Pfarrer Norbert Götz stellte fest, dass vor 20 Jahren nur wenige Pilger auf dem Weg zum Grab des Apostels Jakobus nach Santiago de Compostela unterwegs gewesen seien. Inzwischen sei die Wallfahrt auf dem Jakobsweg zu einer Massenbewegung geworden. "Auch wir sind auf dem Pilgerweg zu Gott unterwegs. Aber so einfach können Jesus und die frohe Botschaft nicht in uns Einlass finden", sagte er. Der Apostel Jakobus, einer der engsten vertrauten Jesu, sei lebendiger Beweis dafür. Im Evangelium wollten Jakobus und sein Bruder Johannes sich die ersten Plätze im Reich Jesu sichern.

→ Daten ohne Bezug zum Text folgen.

-- pv_equiv track=rewrite | github.com/GeoLab-Katana/Project-Roamer | model/reducer/reducer.py | _remove_trashold
-- ===== SOURCE A (Python) =====
-- def _remove_trashold(grid, average):
--     _min = 100000000000
--     for key, val in grid.items():
--         if val < average:
--             grid[key] = 0
--         else:
--             _min = min(grid[key], _min)
--     return _min
-- ===== SOURCE B (Python) =====
-- def _remove_trashold(grid, average):
--     # Sort the original values, then locate the answer by binary search:
--     # the smallest surviving value is the first sorted value >= average.
--     vals = sorted(grid.values())
--     lo, hi = 0, len(vals)
--     while lo < hi:
--         mid = (lo + hi) // 2
--         if vals[mid] < average:
--             lo = mid + 1
--         else:
--             hi = mid
--     _min = vals[lo] if lo < len(vals) else 100000000000
--     # zeroing pass (same mutation as A); each key is visited once, so grid[key]
--     # is still the original value when it is read.
--     for key in grid:
--         if grid[key] < average:
--             grid[key] = 0
--     return _min
-- ===== Notes on version B (the rewrite author's own statement) =====
-- stated objective: alternative
-- what changed: B replaces A's fused single-pass running-minimum with sort + hand-written lower-bound binary search (the answer is the first sorted value >= average, default 100000000000), followed by an independent zeroing pass.
import Mathlib
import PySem

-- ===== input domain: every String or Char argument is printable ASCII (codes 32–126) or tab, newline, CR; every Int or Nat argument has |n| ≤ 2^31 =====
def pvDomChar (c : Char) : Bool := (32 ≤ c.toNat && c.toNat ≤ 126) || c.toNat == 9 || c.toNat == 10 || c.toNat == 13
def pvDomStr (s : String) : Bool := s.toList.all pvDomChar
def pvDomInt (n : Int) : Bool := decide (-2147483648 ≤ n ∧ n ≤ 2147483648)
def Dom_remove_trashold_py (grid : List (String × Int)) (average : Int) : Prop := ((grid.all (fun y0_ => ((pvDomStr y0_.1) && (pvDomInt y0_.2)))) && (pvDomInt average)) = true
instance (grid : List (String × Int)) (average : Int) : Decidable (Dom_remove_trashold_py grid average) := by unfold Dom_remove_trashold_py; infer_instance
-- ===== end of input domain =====

-- B replaces A's fused running-minimum loop by sort + hand-written lower-bound binary search
-- plus a separate zeroing pass (alternative decomposition); return-value equivalence — both
-- programs mutate grid identically (below-average entries set to 0).

-- ===== PORT A =====
-- Literal port of A: the loop threads the mutated dict and the running minimum.
-- In the else branch `grid[key]` equals `val`: dict keys are distinct and only the then-branch
-- of the current iteration assigns, so the entry read has not been modified.
def remove_trashold_py (grid : List (String × Int)) (average : Int) : Int :=
  (grid.foldl
    (fun (st : PySem.Dict String Int × Int) kv =>
      if kv.2 < average then
        (st.1.insert kv.1 0, st.2)                 -- grid[key] = 0
      else
        (st.1, min kv.2 st.2))                     -- _min = min(grid[key], _min)
    (PySem.Dict.mk grid, 100000000000)).2

-- ===== PORT B =====
-- Literal port of Source B's while-loop (lower-bound binary search). lo and hi are nonnegative
-- throughout in Python, so they are Nat here; `(lo + hi) // 2` on nonnegative ints is Nat
-- division. vals[mid] is always in range (lo < hi ≤ len vals ⇒ mid < len vals), so the
-- total lookup `getD mid 0` reads exactly the element Python reads.
def pvBsearch (vals : List Int) (average : Int) (lo hi : Nat) : Nat :=
  if h : lo < hi then
    let mid := (lo + hi) / 2
    if vals.getD mid 0 < average then pvBsearch vals average (mid + 1) hi
    else pvBsearch vals average lo mid
  else lo
termination_by hi - lo
decreasing_by all_goals omega

-- Literal port of Source B: sort the original values, binary-search the first value
-- ≥ average, then the zeroing pass (whose result the function does not use), return _min.
def remove_trashold_py_alt (grid : List (String × Int)) (average : Int) : Int :=
  let vals := PySem.List.sorted (grid.map Prod.snd) (fun v => v) false
  let lo := pvBsearch vals average 0 vals.length
  let _min := if h : lo < vals.length then vals[lo] else 100000000000
  -- `for key in grid: if grid[key] < average: grid[key] = 0` — each key visited once, so the
  -- value read is the original one (dict keys are distinct).
  let _grid := grid.foldl (fun g kv => if kv.2 < average then g.insert kv.1 0 else g)
                 (PySem.Dict.mk grid)
  _min

-- ===== PRECONDITION & SPEC =====
def Spec_remove_trashold_py (grid : List (String × Int)) (average : Int) (out : Int) : Prop := out = remove_trashold_py_alt grid average
instance (grid : List (String × Int)) (average : Int) (out : Int) : Decidable (Spec_remove_trashold_py grid average out) := by unfold Spec_remove_trashold_py; infer_instance

-- ===== CLAIM (what is proved, stated in full; the proofs are below) =====
def Claim_equal_remove_trashold_py : Prop := ∀ (grid : List (String × Int)) (average : Int), Dom_remove_trashold_py grid average → Spec_remove_trashold_py grid average (remove_trashold_py grid average)

-- ===== LEMMAS AND PROOFS =====

-- A's running minimum does not depend on the mutated-dict component of the state
lemma pvA_snd (average : Int) : ∀ (l : List (String × Int)) (g : PySem.Dict String Int) (m : Int),
    (l.foldl
      (fun (st : PySem.Dict String Int × Int) kv =>
        if kv.2 < average then (st.1.insert kv.1 0, st.2)
        else (st.1, min kv.2 st.2)) (g, m)).2
    = l.foldl (fun a kv => if kv.2 < average then a else min kv.2 a) m := by
  intro l
  induction l with
  | nil => intro g m; rfl
  | cons kv t ih =>
    intro g m
    by_cases h : kv.2 < average <;> simp [List.foldl_cons, h, ih]

-- A's loop over the pairs is the min-fold over the surviving original values
lemma pvA_filter (average : Int) : ∀ (l : List (String × Int)) (m : Int),
    l.foldl (fun a kv => if kv.2 < average then a else min kv.2 a) m
    = ((l.map Prod.snd).filter (fun v => average ≤ v)).foldl (fun a v => min v a) m := by
  intro l
  induction l with
  | nil => intro m; rfl
  | cons kv t ih =>
    intro m
    by_cases h : kv.2 < average
    · simp only [List.foldl_cons, List.map_cons, List.filter_cons, if_pos h,
        Int.not_le.mpr h, decide_false]
      exact ih m
    · simp only [List.foldl_cons, List.map_cons, List.filter_cons, if_neg h,
        Int.not_lt.mp h, decide_true, ite_true]
      exact ih (min kv.2 m)

-- the min-fold is invariant under permutation of the list
lemma pvFoldMin_perm {l l' : List Int} (h : l.Perm l') (m : Int) :
    l.foldl (fun a v => min v a) m = l'.foldl (fun a v => min v a) m := by
  apply h.foldl_eq

-- binary-search correctness on a list that is monotone in its indices
lemma pvBsearch_spec (vals : List Int) (average : Int)
    (mono : ∀ p q : Nat, (hpq : p ≤ q) → (hq : q < vals.length) → vals[p]'(by omega) ≤ vals[q]) :
    ∀ (lo hi : Nat), lo ≤ hi → hi ≤ vals.length →
    (∀ i : Nat, i < lo → (hi' : i < vals.length) → vals[i] < average) →
    (∀ i : Nat, hi ≤ i → (hi' : i < vals.length) → average ≤ vals[i]) →
    let r := pvBsearch vals average lo hi
    r ≤ vals.length ∧
    (∀ i : Nat, i < r → (hi' : i < vals.length) → vals[i] < average) ∧
    (∀ i : Nat, r ≤ i → (hi' : i < vals.length) → average ≤ vals[i]) := by
  intro lo hi
  induction' hfuel : hi - lo using Nat.strong_induction_on with n ih generalizing lo hi
  intro hlohi hhilen hbelow habove
  rw [pvBsearch]
  by_cases h : lo < hi
  · simp only [h, dif_pos]
    have hmid : (lo + hi) / 2 < hi := by omega
    have hmidlo : lo ≤ (lo + hi) / 2 := by omega
    have hmidlen : (lo + hi) / 2 < vals.length := by omega
    rw [List.getD_eq_getElem _ _ hmidlen]
    by_cases hv : vals[(lo + hi) / 2] < average
    · simp only [hv, if_pos]
      exact ih (hi - ((lo + hi) / 2 + 1)) (by omega) _ _ rfl (by omega) hhilen
        (by
          intro i hilt hlen
          exact lt_of_le_of_lt (mono i ((lo + hi) / 2) (by omega) hmidlen) hv)
        habove
    · simp only [hv, reduceIte]
      exact ih ((lo + hi) / 2 - lo) (by omega) _ _ rfl (by omega) (by omega)
        hbelow
        (by
          intro i hile hlen
          exact le_trans (le_of_not_gt hv) (mono ((lo + hi) / 2) i hile hlen))
  · simp only [h, dif_neg, not_false_iff]
    have : lo = hi := by omega
    subst this
    exact ⟨hhilen, hbelow, habove⟩

-- on an index-monotone list, the filter of the survivors is the suffix from the split point
lemma pvFilter_drop (vals : List Int) (average : Int) (r : Nat) (hr : r ≤ vals.length)
    (hbelow : ∀ i : Nat, i < r → (hi' : i < vals.length) → vals[i] < average)
    (habove : ∀ i : Nat, r ≤ i → (hi' : i < vals.length) → average ≤ vals[i]) :
    vals.filter (fun v => average ≤ v) = vals.drop r := by
  conv_lhs => rw [← List.take_append_drop r vals]
  rw [List.filter_append]
  have h1 : (vals.take r).filter (fun v => average ≤ v) = [] := by
    rw [List.filter_eq_nil_iff]
    intro x hx
    obtain ⟨i, hi, rfl⟩ := List.mem_iff_getElem.mp hx
    simp only [List.length_take] at hi
    rw [List.getElem_take]
    have := hbelow i (by omega) (by omega)
    simpa using Int.not_le.mpr this
  have h2 : (vals.drop r).filter (fun v => average ≤ v) = vals.drop r := by
    rw [List.filter_eq_self]
    intro x hx
    obtain ⟨i, hi, rfl⟩ := List.mem_iff_getElem.mp hx
    simp only [List.length_drop] at hi
    rw [List.getElem_drop]
    simpa using habove (r + i) (by omega) (by omega)
  rw [h1, h2, List.nil_append]

-- the min-fold of a list whose head bounds everything (including the seed) is the head
lemma pvFoldMin_head (x : Int) (t : List Int) (m : Int) (hx : x ≤ m)
    (ht : ∀ y ∈ t, x ≤ y) :
    (x :: t).foldl (fun a v => min v a) m = x := by
  simp only [List.foldl_cons, min_eq_left hx]
  induction t with
  | nil => rfl
  | cons y s ihs =>
    have hy : x ≤ y := ht y (by simp)
    simp only [List.foldl_cons, min_eq_right hy]
    exact ihs (fun z hz => ht z (by simp [hz]))

-- ===== VERDICT (by name: the statement is the Claim_ definition above) =====
theorem remove_trashold_py_spec : Claim_equal_remove_trashold_py := by
  intro grid average hDom
  unfold Spec_remove_trashold_py remove_trashold_py remove_trashold_py_alt
  dsimp only
  rw [pvA_snd, pvA_filter]
  set vals := PySem.List.sorted (grid.map Prod.snd) (fun v => v) false with hvals
  -- every value is ≤ 2^31 < 100000000000 (Dom)
  have hbound : ∀ v ∈ vals, v ≤ (100000000000 : Int) := by
    intro v hv
    have hv' : v ∈ grid.map Prod.snd := (PySem.List.sorted_perm _ _ _).mem_iff.mp hv
    obtain ⟨kv, hkv, rfl⟩ := List.mem_map.mp hv'
    unfold Dom_remove_trashold_py at hDom
    simp only [Bool.and_eq_true, List.all_eq_true] at hDom
    have := hDom.1 kv hkv
    simp only [pvDomInt, decide_eq_true_eq] at this
    omega
  -- index-monotonicity of the sorted list
  have mono : ∀ p q : Nat, (hpq : p ≤ q) → (hq : q < vals.length) → vals[p]'(by omega) ≤ vals[q] := by
    intro p q hpq hq
    exact PySem.List.sorted_id_getElem_mono (grid.map Prod.snd) hpq hq
  have hspec := pvBsearch_spec vals average mono 0 vals.length (by omega) le_rfl
    (by intro i hi _; omega) (by intro i hi hlen; omega)
  set r := pvBsearch vals average 0 vals.length with hr
  obtain ⟨hrlen, hbelow, habove⟩ := hspec
  -- A's fold over the filtered values = fold over the filtered sorted values = fold over the suffix
  have hperm : ((grid.map Prod.snd).filter (fun v => average ≤ v)).Perm
      (vals.filter (fun v => average ≤ v)) :=
    ((PySem.List.sorted_perm (grid.map Prod.snd) (fun v => v) false).symm).filter _
  rw [pvFoldMin_perm hperm, pvFilter_drop vals average r hrlen hbelow habove]
  split
  case isTrue h =>
    rw [List.drop_eq_getElem_cons h]
    apply pvFoldMin_head
    · exact hbound _ (List.getElem_mem h)
    · intro y hy
      obtain ⟨i, hi, rfl⟩ := List.mem_iff_getElem.mp hy
      simp only [List.length_drop] at hi
      rw [List.getElem_drop]
      exact mono r (r + 1 + i) (by omega) (by omega)
  case isFalse h =>
    rw [List.drop_eq_nil_of_le (by omega)]
    rfl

Aber dieser habe sie zurechtgewiesen: "Wer bei euch groß sein will, der muss euer Diener sein." Das habe Jesus nicht nur gefordert, sondern auch vorgelebt. Jakobus habe erst lernen müssen, zu dienen. So sei er als erster von allen Aposteln wegen seines Glaubens hingerichtet worden und habe damit als erster sein Ziel im Reich Jesu erreicht. "Jakobus will nicht nur Patron der Pilger und Begleiter auf dem Pilgerweg unseres Lebens sein, sondern er will uns auch helfen, in die Fußstapfen Jesu zu treten", betonte der Geistliche.

Nach dem Gottesdienst ließen sich die Gläubigen auf den Bierbänken am Jakobiplatz nieder. Die Koblerer verwöhnten die Gäste mit selbst gebackenem Zwiebelkuchen und Kücheln, Schnittlauchbroten, Käse und Bratwürsten.